About this exercise
Check every line of the material below, and show those that contain "pvDomChar".

Dataset

-- ===== CLAIM (what is proved, stated in full; the proofs are below) =====
def Claim_equal_build_markdown_digest : Prop := ∀ (items : List (List (String × String))) (note : Option String), Dom_build_markdown_digest items note → Pre_build_markdown_digest items note → Spec_build_markdown_digest items note (build_markdown_digest items note)

-- ===== LEMMAS AND PROOFS =====

theorem pvInsertBy_cons {α : Type} (b : α → α → Bool) (x y : α) (l : List α) :
    PySem.List.insertBy b x (y :: l) = if b x y then x :: y :: l else y :: PySem.List.insertBy b x l := by
  simp [PySem.List.insertBy]

theorem pvInsertBy_skip {α : Type} (b : α → α → Bool) (x : α) (l m : List α)
    (h : ∀ y ∈ l, b x y = false) : PySem.List.insertBy b x (l ++ m) = l ++ PySem.List.insertBy b x m := by
  induction l with
  | nil => rfl
  | cons y l ih =>
    have hy := h y (by simp)
    simp [pvInsertBy_cons, hy, ih (fun z hz => h z (by simp [hz]))]

theorem pvInsertBy_stop {α : Type} (b : α → α → Bool) (x : α) (l m : List α)
    (h : ∀ z ∈ m, b x z = true) : PySem.List.insertBy b x (l ++ m) = PySem.List.insertBy b x l ++ m := by
  induction l with
  | nil =>
    cases m with
    | nil => rfl
    | cons z m => simp [pvInsertBy_cons, h z (by simp), PySem.List.insertBy]
  | cons y l ih =>
    by_cases hy : b x y = true
    · simp [pvInsertBy_cons, hy]
    · simp at hy
      simp [pvInsertBy_cons, hy, ih]

theorem pvInsertBy_congr {α : Type} (b c : α → α → Bool) (x : α) (l : List α)
    (h : ∀ y ∈ l, b x y = c x y) : PySem.List.insertBy b x l = PySem.List.insertBy c x l := by
  induction l with
  | nil => rfl
  | cons y l ih =>
    rw [pvInsertBy_cons, pvInsertBy_cons, h y (by simp), ih (fun z hz => h z (by simp [hz]))]

theorem pvSorted_snoc {α κ : Type} [LinearOrder κ] (l : List α) (x : α) (key : α → κ) :
    PySem.List.sorted (l ++ [x]) key =
      PySem.List.insertBy (fun a b => decide (key a < key b)) x (PySem.List.sorted l key) := by
  simp [PySem.List.sorted, List.foldl_append]

theorem pvSorted2_snoc {α κ₁ κ₂ : Type} [LinearOrder κ₁] [LinearOrder κ₂] (l : List α) (x : α) (k1 : α → κ₁) (k2 : α → κ₂) :
    PySem.List.sorted2 (l ++ [x]) k1 k2 =
      PySem.List.insertBy (fun a b => decide (k1 a < k1 b) || (!decide (k1 b < k1 a) && decide (k2 a < k2 b))) x (PySem.List.sorted2 l k1 k2) := by
  simp [PySem.List.sorted2, List.foldl_append]

theorem pvMem_sorted_filter {α κ : Type} [LinearOrder κ] (xs : List α) (p : α → Bool) (key : α → κ)
    (y : α) (hy : y ∈ PySem.List.sorted (xs.filter p) key) : p y = true := by
  exact (List.mem_filter.1 ((PySem.List.mem_sorted (xs.filter p) key false y).1 hy)).2
-- pv_equiv track=rewrite | github.com/Trofmann/InformationProtection | lab9_2/coder.py | _split_to_blocks
-- ===== SOURCE A (Python) =====
-- from typing import List, Generator
--
-- def _split_to_blocks(list_: List[int], block_len=8) -> Generator[List[int], None, None]:
--     block = []
--     for elem in list_:
--         block.append(elem)
--         if len(block) == block_len:
--             temp = block
--             block = []
--             yield temp
-- ===== SOURCE B (Python) =====
-- from typing import List, Generator
--
--
-- def _split_to_blocks(list_: List[int], block_len=8) -> Generator[List[int], None, None]:
--     if block_len > 0:
--         for i in range(len(list_) // block_len):
--             yield list_[i * block_len:(i + 1) * block_len]
-- ===== Notes on version B (the rewrite author's own statement) =====
-- stated objective: simpler
-- what changed: B computes the number of complete blocks with integer division and yields each block by index slicing (bulk C-level slice copies instead of per-element appends and a length test per element), instead of appending into a running buffer; for block_len <= 0 it yields nothing, matching A (whose buffer length never equals a non-positive block_len).
import Mathlib
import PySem

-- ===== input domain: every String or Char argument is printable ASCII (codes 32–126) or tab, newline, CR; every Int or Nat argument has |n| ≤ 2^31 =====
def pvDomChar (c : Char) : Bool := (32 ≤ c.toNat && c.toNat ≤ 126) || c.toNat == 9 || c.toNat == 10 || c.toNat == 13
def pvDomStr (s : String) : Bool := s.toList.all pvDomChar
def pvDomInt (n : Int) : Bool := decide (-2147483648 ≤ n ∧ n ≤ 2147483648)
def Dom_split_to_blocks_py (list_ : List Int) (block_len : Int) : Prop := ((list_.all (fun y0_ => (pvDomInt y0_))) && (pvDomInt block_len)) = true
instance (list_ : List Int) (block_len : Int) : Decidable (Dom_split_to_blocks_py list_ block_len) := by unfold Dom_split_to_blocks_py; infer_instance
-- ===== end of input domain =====

-- B replaces A's element-at-a-time buffer accumulation by range-based index slicing (simpler decomposition; return-value equivalence).


-- ===== PORT A =====
-- A: append each element to a buffer; when the buffer's length hits block_len, emit it and reset.
def split_to_blocks_py (list_ : List Int) (block_len : Int) : List (List Int) :=
  (list_.foldl
    (fun (s : List (List Int) × List Int) elem =>
      let block := s.2 ++ [elem]
      if (block.length : Int) = block_len then (s.1 ++ [block], [])
      else (s.1, block))
    ([], [])).1

-- ===== PORT B =====
-- B: count complete blocks with floor division, slice each block out by index.
def split_to_blocks_py_alt (list_ : List Int) (block_len : Int) : List (List Int) :=
  if block_len > 0 then
    (PySem.List.pyRange 0 (PySem.Int.floordiv (list_.length : Int) block_len) 1).map
      (fun i => PySem.List.slice list_ (some (i * block_len)) (some ((i + 1) * block_len)))
  else []

-- ===== PRECONDITION & SPEC =====
def Spec_split_to_blocks_py (list_ : List Int) (block_len : Int) (out : List (List Int)) : Prop := out = split_to_blocks_py_alt list_ block_len
instance (list_ : List Int) (block_len : Int) (out : List (List Int)) : Decidable (Spec_split_to_blocks_py list_ block_len out) := by unfold Spec_split_to_blocks_py; infer_instance

-- ===== CLAIM (what is proved, stated in full; the proofs are below) =====
def Claim_equal_split_to_blocks_py : Prop := ∀ (list_ : List Int) (block_len : Int), Dom_split_to_blocks_py list_ block_len → Spec_split_to_blocks_py list_ block_len (split_to_blocks_py list_ block_len)

-- ===== LEMMAS AND PROOFS =====

-- Reference chunking: successive complete blocks of size k, trailing partial block discarded.
def pvChunks (k : Nat) (l : List Int) : List (List Int) :=
  if _h : 0 < k ∧ k ≤ l.length then
    l.take k :: pvChunks k (l.drop k)
  else []
termination_by l.length
decreasing_by
  simp only [List.length_drop]; omega

-- A's loop step.
def pvStepA (block_len : Int) (s : List (List Int) × List Int) (elem : Int) :
    List (List Int) × List Int :=
  let block := s.2 ++ [elem]
  if (block.length : Int) = block_len then (s.1 ++ [block], [])
  else (s.1, block)

theorem pvA_eq_foldl (list_ : List Int) (block_len : Int) :
    split_to_blocks_py list_ block_len = (list_.foldl (pvStepA block_len) ([], [])).1 := rfl

-- When block_len ≤ 0, the buffer length (≥ 1 at each test) never equals block_len: nothing is emitted.
theorem pvA_nonpos (block_len : Int) (hk : block_len ≤ 0) :
    ∀ (l : List Int) (acc : List (List Int)) (b : List Int),
      (l.foldl (pvStepA block_len) (acc, b)).1 = acc := by
  intro l
  induction l with
  | nil => intro acc b; rfl
  | cons e t ih =>
      intro acc b
      simp only [List.foldl_cons, pvStepA]
      rw [if_neg (by simp only [List.length_append, List.length_cons, List.length_nil]; push_cast; omega)]
      exact ih acc (b ++ [e])

-- Invariant of A's loop for positive block size k.
theorem pvA_invariant (k : Nat) (hk : 0 < k) :
    ∀ (l : List Int) (acc : List (List Int)) (b : List Int), b.length < k →
      (l.foldl (pvStepA (k : Int)) (acc, b)).1 = acc ++ pvChunks k (b ++ l) := by
  intro l
  induction l with
  | nil =>
      intro acc b hb
      rw [pvChunks]
      simp only [List.append_nil]
      rw [dif_neg (by omega)]
      simp
  | cons e t ih =>
      intro acc b hb
      simp only [List.foldl_cons, pvStepA]
      by_cases h : ((b ++ [e]).length : Int) = (k : Int)
      · rw [if_pos h]
        have hlen : (b ++ [e]).length = k := by exact_mod_cast h
        rw [ih (acc ++ [b ++ [e]]) [] (by simpa using hk)]
        -- take_left'/drop_left' split off the full first block exactly because its length is k
        have hR : pvChunks k (b ++ [e] ++ t) = (b ++ [e]) :: pvChunks k t := by
          rw [pvChunks, dif_pos ⟨hk, by rw [List.length_append, hlen]; omega⟩,
              List.take_left' hlen, List.drop_left' hlen]
        have hsplit : b ++ e :: t = b ++ [e] ++ t := by simp
        rw [hsplit, hR]
        simp
      · rw [if_neg h]
        have hlt : (b ++ [e]).length < k := by
          have : (b ++ [e]).length ≤ k := by simp at hb ⊢; omega
          rcases lt_or_eq_of_le this with h' | h'
          · exact h'
          · exact absurd (by exact_mod_cast h' : ((b ++ [e]).length : Int) = (k : Int)) h
        rw [ih acc (b ++ [e]) hlt]
        simp

-- Drop/take closed form of B's slices equals the reference chunking.
theorem pvB_chunks (k : Nat) (hk : 0 < k) :
    ∀ (n : Nat) (l : List Int), l.length / k = n →
      (List.range n).map (fun i => (l.drop (i * k)).take k) = pvChunks k l := by
  intro n
  induction n with
  | zero =>
      intro l hn
      rw [pvChunks, dif_neg]
      · simp
      · intro ⟨_, hle⟩
        have := Nat.one_le_div_iff hk |>.mpr hle
        omega
  | succ m ih =>
      intro l hn
      have hle : k ≤ l.length := by
        by_contra h
        rw [Nat.div_eq_of_lt (by omega)] at hn
        omega
      rw [pvChunks, dif_pos ⟨hk, hle⟩]
      rw [List.range_succ_eq_map]
      have hdrop : (l.drop k).length / k = m := by
        have h1 : l.length = k + (l.length - k) := by omega
        rw [h1, Nat.add_div_left _ hk] at hn
        simp only [List.length_drop]
        omega
      rw [← ih (l.drop k) hdrop]
      simp only [List.map_cons, List.map_map, Nat.zero_mul, List.drop_zero]
      congr 1
      apply List.map_congr_left
      intro i _
      simp only [Function.comp_apply, List.drop_drop, Nat.succ_eq_add_one]
      congr 2
      ring

-- ===== VERDICT (by name: the statement is the Claim_ definition above) =====
theorem split_to_blocks_py_spec : Claim_equal_split_to_blocks_py := by
  intro list_ block_len _
  unfold Spec_split_to_blocks_py split_to_blocks_py_alt
  by_cases hpos : block_len > 0
  · rw [if_pos hpos]
    set k : Nat := block_len.toNat with hkdef
    have hk : 0 < k := by omega
    have hcast : block_len = (k : Int) := by omega
    rw [pvA_eq_foldl, hcast, pvA_invariant k hk list_ [] [] (by simpa using hk)]
    simp only [List.nil_append]
    rw [← pvB_chunks k hk (list_.length / k) list_ rfl]
    rw [PySem.Int.floordiv_natCast, PySem.List.pyRange_one]
    simp only [Int.sub_zero, Int.toNat_natCast, List.map_map]
    apply List.map_congr_left
    intro i _
    simp only [Function.comp_apply]
    have h2 : ((0 : Int) + (i : Int)) * (k : Int) = ((i * k : Nat) : Int) := by push_cast; ring
    have h3 : ((0 : Int) + (i : Int) + 1) * (k : Int) = ((i * k : Nat) : Int) + ((k : Nat) : Int) := by
      push_cast; ring
    rw [h2, h3, PySem.List.slice_natCast_add]
  · rw [if_neg hpos, pvA_eq_foldl, pvA_nonpos block_len (by omega) list_ [] []]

Your response
def pvDomChar (c : Char) : Bool := (32 ≤ c.toNat && c.toNat ≤ 126) || c.toNat == 9 || c.toNat == 10 || c.toNat == 13
def pvDomStr (s : String) : Bool := s.toList.all pvDomChar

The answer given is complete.